The Safety Framework

Designers should be aware of applicable safety standards that might apply to the product requirements, and they can learn lessons from the experience gained by robots deployed in the field. Awareness, fault tolerance, and explicit communication are the three areas of the robotic safety framework that will replace the need for cages.


Awareness can be enhanced by the use of inexpensive computing power and sensors that monitor the work environment. Human proximity detection has been accomplished by using video cameras, sonar, weight sensing mats, lasers, infrared detectors, 3D sensors using structured light, and time-of-flight sensors. Robotic self-awareness of the task being performed, speed, angles, and forces on the moving parts enables it to know if something goes wrong such as bumping into the person next to it. Designers can use any combination of the aforementioned technologies and strategies, but the best mix has yet to be discovered. Cost, reliability, and the added complexity present tremendous challenges that will be dependent upon the application and customer. The 2007 Swedish factory worker might not have been hurt at all if the robot was aware that he was there.

Erik Nieves, technology director at Yaskawa Motoman, demonstrated a robotic arm slowing down when he entered a work zone defined by a laser measurement system (see Figure 6-5). It is an example of speed and separation monitoring for collaborative robots by which the robot slows down if a person enters the danger zone. In speed and separation monitoring, you might use a traditional robot connected to safety-rated controllers/sensors and essentially keep the human and robot separated during full-speed operation and then slow to a speed of 250 mm/s when a worker moves within the collaborative space. The installation can claim compliance with the safety standards if it is certified by an integrator.

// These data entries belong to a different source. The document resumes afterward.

-- pv_equiv track=rewrite | github.com/ckswjd99-lab/AppCorr | offload/policies/scheduling/dynamic_group_trigger.py | _hint_ready_prefix_end
-- ===== SOURCE A (Python) =====
-- def _hint_ready_prefix_end(
--     request_id: int | None,
--     total_layers: int,
--     hint_ready_layers_by_request: dict[int, set[int]] | None,
-- ) -> int:
--     if request_id is None:
--         return 0
--     ready_layers = (hint_ready_layers_by_request or {}).get(int(request_id), set())
--     prefix_end = 0
--     while prefix_end < total_layers and prefix_end in ready_layers:
--         prefix_end += 1
--     return prefix_end
-- ===== SOURCE B (Python) =====
-- def _hint_ready_prefix_end(
--     request_id,
--     total_layers,
--     hint_ready_layers_by_request,
-- ):
--     if request_id is None:
--         return 0
--     ready_layers = (hint_ready_layers_by_request or {}).get(int(request_id), set())
--     first_gap = 0
--     for x in sorted(ready_layers):
--         if x > first_gap:
--             break
--         if x == first_gap:
--             first_gap += 1
--     return min(first_gap, max(0, total_layers))
-- ===== Notes on version B (the rewrite author's own statement) =====
-- stated objective: alternative
-- what changed: Replaces A's incremental while-scan (repeated membership tests advancing prefix_end up to total_layers) by sort-then-scan over the ready set: sort the ready layers, find the first gap from 0 in one pass, and clamp with min(first_gap, max(0, total_layers)).
import Mathlib
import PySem

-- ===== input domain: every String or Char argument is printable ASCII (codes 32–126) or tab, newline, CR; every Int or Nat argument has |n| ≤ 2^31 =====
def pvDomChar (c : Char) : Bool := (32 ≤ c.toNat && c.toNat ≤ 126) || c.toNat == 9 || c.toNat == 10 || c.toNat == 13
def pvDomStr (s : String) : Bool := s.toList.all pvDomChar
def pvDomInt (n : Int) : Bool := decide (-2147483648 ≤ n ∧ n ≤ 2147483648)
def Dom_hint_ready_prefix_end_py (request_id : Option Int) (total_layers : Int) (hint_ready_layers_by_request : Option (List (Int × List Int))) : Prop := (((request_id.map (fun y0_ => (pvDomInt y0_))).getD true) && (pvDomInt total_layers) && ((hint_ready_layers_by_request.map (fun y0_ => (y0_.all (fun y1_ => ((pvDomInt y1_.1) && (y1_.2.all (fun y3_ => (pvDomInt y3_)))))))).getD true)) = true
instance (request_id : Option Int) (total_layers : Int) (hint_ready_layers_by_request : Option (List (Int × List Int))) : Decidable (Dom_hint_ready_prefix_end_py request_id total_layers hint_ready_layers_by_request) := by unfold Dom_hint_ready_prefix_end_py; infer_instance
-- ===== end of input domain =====

-- ===== PORT A =====
def pvLoopA (ready : List Int) (tl : Int) (p : Int) : Int :=
  if h : p < tl ∧ ready.contains p = true then pvLoopA ready tl (p + 1) else p
termination_by (tl - p).toNat
decreasing_by omega

-- while-scan: advance prefix_end while it is below total_layers and ready
def hint_ready_prefix_end_py (request_id : Option Int) (total_layers : Int) (hint_ready_layers_by_request : Option (List (Int × List Int))) : Int :=
  match request_id with
  | none => 0
  | some r =>
    let ready := (PySem.Dict.ofList (hint_ready_layers_by_request.getD [])).getD r []
    pvLoopA ready total_layers 0

-- ===== PORT B =====
def pvFirstGap : List Int → Int → Int
  | [], g => g
  | x :: xs, g => if x > g then g else if x == g then pvFirstGap xs (g + 1) else pvFirstGap xs g

-- B: sort the ready layers (order-independent over the set), scan once for the
-- first gap from 0, clamp with min(first_gap, max(0, total_layers))
def hint_ready_prefix_end_py_alt (request_id : Option Int) (total_layers : Int) (hint_ready_layers_by_request : Option (List (Int × List Int))) : Int :=
  match request_id with
  | none => 0
  | some r =>
    let ready := (PySem.Dict.ofList (hint_ready_layers_by_request.getD [])).getD r []
    min (pvFirstGap (PySem.List.sorted ready (fun x => x) false) 0) (max 0 total_layers)

-- ===== PRECONDITION & SPEC =====
def Spec_hint_ready_prefix_end_py (request_id : Option Int) (total_layers : Int) (hint_ready_layers_by_request : Option (List (Int × List Int))) (out : Int) : Prop := out = hint_ready_prefix_end_py_alt request_id total_layers hint_ready_layers_by_request
instance (request_id : Option Int) (total_layers : Int) (hint_ready_layers_by_request : Option (List (Int × List Int))) (out : Int) : Decidable (Spec_hint_ready_prefix_end_py request_id total_layers hint_ready_layers_by_request out) := by unfold Spec_hint_ready_prefix_end_py; infer_instance

-- ===== CLAIM (what is proved, stated in full; the proofs are below) =====
def Claim_equal_hint_ready_prefix_end_py : Prop := ∀ (request_id : Option Int) (total_layers : Int) (hint_ready_layers_by_request : Option (List (Int × List Int))), Dom_hint_ready_prefix_end_py request_id total_layers hint_ready_layers_by_request → Spec_hint_ready_prefix_end_py request_id total_layers hint_ready_layers_by_request (hint_ready_prefix_end_py request_id total_layers hint_ready_layers_by_request)

-- ===== LEMMAS AND PROOFS =====


lemma pvLoopA_char (ready : List Int) (tl p : Int) :
    p ≤ pvLoopA ready tl p ∧ pvLoopA ready tl p ≤ max p tl ∧
    (pvLoopA ready tl p < tl → ready.contains (pvLoopA ready tl p) = false) ∧
    (∀ i : Int, p ≤ i → i < pvLoopA ready tl p → ready.contains i = true) := by
  induction p using pvLoopA.induct (ready := ready) (tl := tl) with
  | case1 p h ih =>
    rw [pvLoopA, dif_pos h]
    obtain ⟨ih1, ih2, ih3, ih4⟩ := ih
    refine ⟨by omega, by omega, ih3, ?_⟩
    intro i hpi hir
    by_cases hi : i = p
    · subst hi; exact h.2
    · exact ih4 i (by omega) hir
  | case2 p h =>
    rw [pvLoopA, dif_neg h]
    refine ⟨le_refl _, le_max_left _ _, ?_, by omega⟩
    intro hlt
    by_contra hc
    exact h ⟨hlt, by simpa using hc⟩

lemma pvFirstGap_char (L : List Int) (hL : L.Pairwise (· ≤ ·)) (g : Int) :
    g ≤ pvFirstGap L g ∧ pvFirstGap L g ∉ L ∧
    (∀ i : Int, g ≤ i → i < pvFirstGap L g → i ∈ L) := by
  induction L generalizing g with
  | nil => exact ⟨le_refl _, by simp, by intro i h1 h2; simp [pvFirstGap] at h2; omega⟩
  | cons x xs ih =>
    have hx : ∀ y ∈ xs, x ≤ y := fun y hy => List.rel_of_pairwise_cons hL hy
    have htl : xs.Pairwise (· ≤ ·) := hL.of_cons
    by_cases h1 : x > g
    · rw [pvFirstGap, if_pos (by simpa using h1)]
      refine ⟨le_refl _, ?_, by intro i ha hb; omega⟩
      intro hmem
      rcases List.mem_cons.mp hmem with h | h
      · omega
      · have := hx _ h; omega
    · rw [pvFirstGap, if_neg (by simpa using h1)]
      by_cases h2 : x = g
      · rw [if_pos (by simpa using h2)]
        obtain ⟨i1, i2, i3⟩ := ih htl (g + 1)
        refine ⟨by omega, ?_, ?_⟩
        · intro hmem
          rcases List.mem_cons.mp hmem with h | h
          · omega
          · exact i2 h
        · intro i ha hb
          by_cases hig : i = g
          · subst hig; subst h2; exact List.mem_cons_self
          · exact List.mem_cons_of_mem _ (i3 i (by omega) hb)
      · rw [if_neg (by simpa using h2)]
        obtain ⟨i1, i2, i3⟩ := ih htl g
        refine ⟨i1, ?_, fun i ha hb => List.mem_cons_of_mem _ (i3 i ha hb)⟩
        intro hmem
        rcases List.mem_cons.mp hmem with h | h
        · omega
        · exact i2 h

lemma pvLoopA_eq (ready : List Int) (tl : Int) :
    pvLoopA ready tl 0 =
      min (pvFirstGap (PySem.List.sorted ready (fun x => x) false) 0) (max 0 tl) := by
  have hC : ∀ x : Int, 0 ≤ x → x < max 0 tl → x < tl := by
    rcases max_choice (0:Int) tl with h | h <;> omega
  obtain ⟨h1, h2, h3, h4⟩ := pvLoopA_char ready tl 0
  set r := pvLoopA ready tl 0 with hr
  set G := pvFirstGap (PySem.List.sorted ready (fun x => x) false) 0 with hG
  have hpw : (PySem.List.sorted ready (fun x => x) false).Pairwise (· ≤ ·) :=
    PySem.List.sorted_pairwise ready (fun x => x)
  obtain ⟨g1, g2, g3⟩ := pvFirstGap_char _ hpw 0
  have g2' : G ∉ ready := fun h => g2 ((PySem.List.mem_sorted ready (fun x => x) false G).mpr h)
  have g3' : ∀ i : Int, 0 ≤ i → i < G → ready.contains i = true := by
    intro i ha hb
    simpa using (PySem.List.mem_sorted ready (fun x => x) false i).mp (g3 i ha hb)
  by_contra hne
  rcases lt_trichotomy r (min G (max 0 tl)) with hlt | heq | hgt
  · have hrtl : r < tl := hC r h1 (lt_of_lt_of_le hlt (min_le_right _ _))
    have hcf := h3 hrtl
    have hct := g3' r h1 (lt_of_lt_of_le hlt (min_le_left _ _))
    rw [hcf] at hct; exact Bool.false_ne_true hct
  · exact hne heq
  · rcases min_choice G (max 0 tl) with hmc | hmc
    · rw [hmc] at hgt
      -- G < r, so G is in ready by A's prefix property: contradiction
      have hct := h4 G g1 hgt
      exact g2' (by simpa using hct)
    · rw [hmc] at hgt; omega

-- ===== VERDICT (by name: the statement is the Claim_ definition above) =====
theorem hint_ready_prefix_end_py_spec : Claim_equal_hint_ready_prefix_end_py := by
  intro rid tl d _
  unfold Spec_hint_ready_prefix_end_py hint_ready_prefix_end_py hint_ready_prefix_end_py_alt
  cases rid with
  | none => rfl
  | some r => exact pvLoopA_eq _ tl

Speed and separation monitoring

Figure 6-5. Speed and separation monitoring

The approach employed by Rethink Robotics’ Baxter and Universal Robots’ UR5 is that of power and force limiting (see Figure 6-6), and both companies state compliance with the applicable sections of the safety standard. This approach is inherently safe because the robot does not move too fast and does not exert excessive force when bumping into an object or person; thus, the requirement for external sensors is negated. Users are free to approach the robot and only need to perform their own safety assessment to identify and mitigate any potential hazards present in the environment and application.

Power and force limiting

Figure 6-6. Power and force limiting

In the Motoman example, a laser scanner points vertically to create a virtual wall at the front edge of the robot’s work area. SICK is one of the more well-known manufacturers of laser scanners and other sensors.[66] Specifications to consider are the range of detection, viewing angle, resolution, sensitivity, and robustness of the interference. Figure 6-7 presents SICK’s LMS400 measurement system, which has a range of 0.7 to 3.0 meters and 99 degrees of view.